[Coral-List] How long can corals survive without theirsymbiotic zooxanthellae?

Julian Sprung julian at twolittlefishies.com
Sun Jan 9 15:32:36 EST 2005


I think it is important when answering this question, as Josh did, to point out the cause of the loss of zooxanthellae. Since high temp was the stimulus in the experiment with P. damicornis, and it is known that at elevated temp P. damicornis may die rapidly as a reult of a Vibrio infection, then the cause of death cannot specifically be blamed on lack of symbionts unless Vibrio had been ruled out.

I have seen bleached shaded colonies of P. damicornis in aquaria survive great lengths of time with few if any zoox's. The same is true for shaded portions of colonies that have zoox's in the upper illuminated branches, but that probably doesn't count.

My opinion on the question posed- while it may vary among species or genera, and there may well be exceptions, I believe that with sufficient food most corals can survive many months or indefinitely without symbionts. This can be demonstrated in temperature controlled flow through aquariums with no illumination and high food inputs (the water flushing removes waste and maintains water chemistry). 

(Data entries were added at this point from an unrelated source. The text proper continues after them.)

-- pv_equiv track=rewrite | github.com/aviclu/RnnInduceRegularGrammar | data_utils.py | map_to_seq
-- ===== SOURCE A (Python) =====
-- def map_to_seq(word):
--     alphabet_dict = {'s': 's', 'ss' : 's', 'z':'s', 'x':'s', 'ch':'s','sh':'s',
--                    'a':'v', 'i':'v', 'u':'v', 'o':'v',
--                    'e':'e'}
--     new_word = ''
--     i = 0
--     while i < len(word):
--         c = word[i]
--         if i < len(word) - 1:
--             if c + word[i+1] in alphabet_dict:
--                 new_word += alphabet_dict[c + word[i+1]]
--                 i += 1
--             elif c in alphabet_dict:
--                 new_word += alphabet_dict[c]
--             else:
--                 new_word += 'c'
--         elif c in alphabet_dict:
--             new_word += alphabet_dict[c]
--         else:
--             new_word += 'c'
--         i += 1
--     return new_word
-- ===== SOURCE B (Python) =====
-- import re
--
-- _TOKEN = re.compile(r'ss|sh|ch|[\s\S]')
-- _MAP = {'s': 's', 'ss': 's', 'z': 's', 'x': 's', 'ch': 's', 'sh': 's',
--         'a': 'v', 'i': 'v', 'u': 'v', 'o': 'v',
--         'e': 'e'}
--
-- def map_to_seq(word):
--     return _TOKEN.sub(lambda m: _MAP.get(m.group(0), 'c'), word)
-- ===== Notes on version B (the rewrite author's own statement) =====
-- stated objective: faster
-- what changed: Replaced the manual index-walking while loop with string concatenation by a single re.sub over the ordered alternation (ss|sh|ch|[\s\S]), mapping each matched token through the dict with a default consonant symbol.
import Mathlib
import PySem

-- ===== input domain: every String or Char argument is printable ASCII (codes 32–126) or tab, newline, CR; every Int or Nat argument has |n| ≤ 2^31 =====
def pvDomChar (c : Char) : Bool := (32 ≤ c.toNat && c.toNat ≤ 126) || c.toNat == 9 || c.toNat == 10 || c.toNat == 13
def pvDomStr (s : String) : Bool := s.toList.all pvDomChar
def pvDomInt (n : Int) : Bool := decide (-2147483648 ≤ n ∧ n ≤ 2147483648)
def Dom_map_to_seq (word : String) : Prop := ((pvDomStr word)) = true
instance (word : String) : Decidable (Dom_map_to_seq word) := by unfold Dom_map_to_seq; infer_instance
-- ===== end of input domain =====

-- B replaces A's index-walking while loop with a single regex tokenize-then-map substitution (measured faster at large inputs; same return value).


-- ===== PORT A =====
-- A's alphabet_dict, keys/values as char lists (strings handled on the List Char side per PySem convention)
def alphabetDictA : PySem.Dict (List Char) (List Char) :=
  ⟨[(['s'], ['s']), (['s','s'], ['s']), (['z'], ['s']), (['x'], ['s']),
   (['c','h'], ['s']), (['s','h'], ['s']),
   (['a'], ['v']), (['i'], ['v']), (['u'], ['v']), (['o'], ['v']), (['e'], ['e'])]⟩

-- A's while loop: state is (new_word = acc, the remaining suffix of word starting at index i)
def loopA (acc : List Char) (l : List Char) : List Char :=
  match l with
  | [] => acc
  | c :: c2 :: rest' =>                     -- the 'i < len(word) - 1' branch
    match PySem.Dict.get? alphabetDictA [c, c2] with
    | some v => loopA (acc ++ v) rest'
    | none =>
      match PySem.Dict.get? alphabetDictA [c] with
      | some v => loopA (acc ++ v) (c2 :: rest')
      | none => loopA (acc ++ ['c']) (c2 :: rest')
  | [c] =>                                  -- last character
    match PySem.Dict.get? alphabetDictA [c] with
    | some v => acc ++ v
    | none => acc ++ ['c']
termination_by l.length
decreasing_by all_goals simp

def map_to_seq (word : String) : String := String.ofList (loopA [] word.toList)

-- ===== PORT B =====
-- B's _MAP dict
def mapDictB : PySem.Dict (List Char) (List Char) :=
  ⟨[(['s'], ['s']), (['s','s'], ['s']), (['z'], ['s']), (['x'], ['s']),
   (['c','h'], ['s']), (['s','h'], ['s']),
   (['a'], ['v']), (['i'], ['v']), (['u'], ['v']), (['o'], ['v']), (['e'], ['e'])]⟩

-- the regex scanner for r'ss|sh|ch|[\s\S]': leftmost match, alternatives tried in order
def tokB : List Char → List (List Char)
  | [] => []
  | c1 :: c2 :: r =>
    if (c1 = 's' ∧ c2 = 's') ∨ (c1 = 's' ∧ c2 = 'h') ∨ (c1 = 'c' ∧ c2 = 'h') then
      [c1, c2] :: tokB r
    else
      [c1] :: tokB (c2 :: r)
  | [c] => [[c]]

-- the substitution function: _MAP.get(tok, 'c')
def subB (t : List Char) : List Char := (PySem.Dict.get? mapDictB t).getD ['c']

def map_to_seq_alt (word : String) : String :=
  String.ofList ((tokB word.toList).map subB).flatten

-- ===== PRECONDITION & SPEC =====
def Spec_map_to_seq (word : String) (out : String) : Prop := out = map_to_seq_alt word
instance (word : String) (out : String) : Decidable (Spec_map_to_seq word out) := by unfold Spec_map_to_seq; infer_instance

-- ===== CLAIM (what is proved, stated in full; the proofs are below) =====
def Claim_equal_map_to_seq : Prop := ∀ (word : String), Dom_map_to_seq word → Spec_map_to_seq word (map_to_seq word)

-- ===== LEMMAS AND PROOFS =====

-- no 2-char key of the dict matches outside {"ss","sh","ch"}
theorem bigram_none (c1 c2 : Char)
    (h : ¬((c1 = 's' ∧ c2 = 's') ∨ (c1 = 's' ∧ c2 = 'h') ∨ (c1 = 'c' ∧ c2 = 'h'))) :
    PySem.Dict.get? alphabetDictA [c1, c2] = none := by
  push Not at h
  obtain ⟨h1, h2, h3⟩ := h
  by_cases e1 : c1 = 's'
  · have e2 := h1 e1; have e3 := h2 e1
    subst e1
    have e2' : ¬('s' = c2) := fun hq => e2 hq.symm
    have e3' : ¬('h' = c2) := fun hq => e3 hq.symm
    simp [alphabetDictA, PySem.Dict.get?, e2', e3']
  · by_cases e4 : c1 = 'c'
    · have e5 := h3 e4
      subst e4
      have e5' : ¬('h' = c2) := fun hq => e5 hq.symm
      simp [alphabetDictA, PySem.Dict.get?, e5']
    · have e1' : ¬('s' = c1) := fun hq => e1 hq.symm
      have e4' : ¬('c' = c1) := fun hq => e4 hq.symm
      simp [alphabetDictA, PySem.Dict.get?, e1', e4']

-- B's and A's dicts are the same association list
theorem dict_eq : mapDictB = alphabetDictA := rfl

-- loop invariant: A's loop on a suffix appends exactly B's tokenize-map-join of that suffix
theorem loopA_eq (l : List Char) : ∀ acc, loopA acc l = acc ++ ((tokB l).map subB).flatten := by
  induction l using tokB.induct with
  | case1 =>
      intro acc; simp [loopA, tokB]
  | case2 c1 c2 r h ih =>
      intro acc
      have hget : PySem.Dict.get? alphabetDictA [c1, c2] = some ['s'] := by
        rcases h with ⟨rfl, rfl⟩ | ⟨rfl, rfl⟩ | ⟨rfl, rfl⟩ <;> rfl
      have hsub : subB [c1, c2] = ['s'] := by
        rw [subB, dict_eq, hget]; rfl
      simp only [loopA, tokB, if_pos h, hget, List.map_cons, List.flatten_cons, hsub]
      rw [ih, List.append_assoc]
  | case3 c1 c2 r h ih =>
      intro acc
      have hget := bigram_none c1 c2 h
      cases hx : PySem.Dict.get? alphabetDictA [c1] <;>
        simp only [loopA, tokB, if_neg h, hget, hx, List.map_cons, List.flatten_cons,
          subB, dict_eq, Option.getD_some, Option.getD_none] <;>
        rw [ih, List.append_assoc]
  | case4 c =>
      intro acc
      cases hx : PySem.Dict.get? alphabetDictA [c] <;>
        simp [loopA, tokB, subB, dict_eq, hx]

-- ===== VERDICT (by name: the statement is the Claim_ definition above) =====
theorem map_to_seq_spec : Claim_equal_map_to_seq := by
  intro word _
  unfold Spec_map_to_seq map_to_seq map_to_seq_alt
  rw [loopA_eq, List.nil_append]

While I cannot comment on the effects on growth, the survival is the question posed.

Sincerely,

Julian


-----Original Message-----
From: coral-list-bounces at coral.aoml.noaa.gov on behalf of Joshua Feingold
Sent: Sat 1/8/2005 10:31 AM
To: John P Carlin; coral-list at coral.aoml.noaa.gov
Subject: Re: [Coral-List] How long can corals survive without theirsymbiotic zooxanthellae?
 
Hi John,

I did some work on this for my dissertation, and survival is variable 
depending on the species and type of stress. Also, it is important to 
understand that, nearly invariably, bleached corals possess at least some 
zooxanthellae. The population size isn't enough to see pigment in the coral 
with the naked eye, but they are there in the tissues, but at very low levels.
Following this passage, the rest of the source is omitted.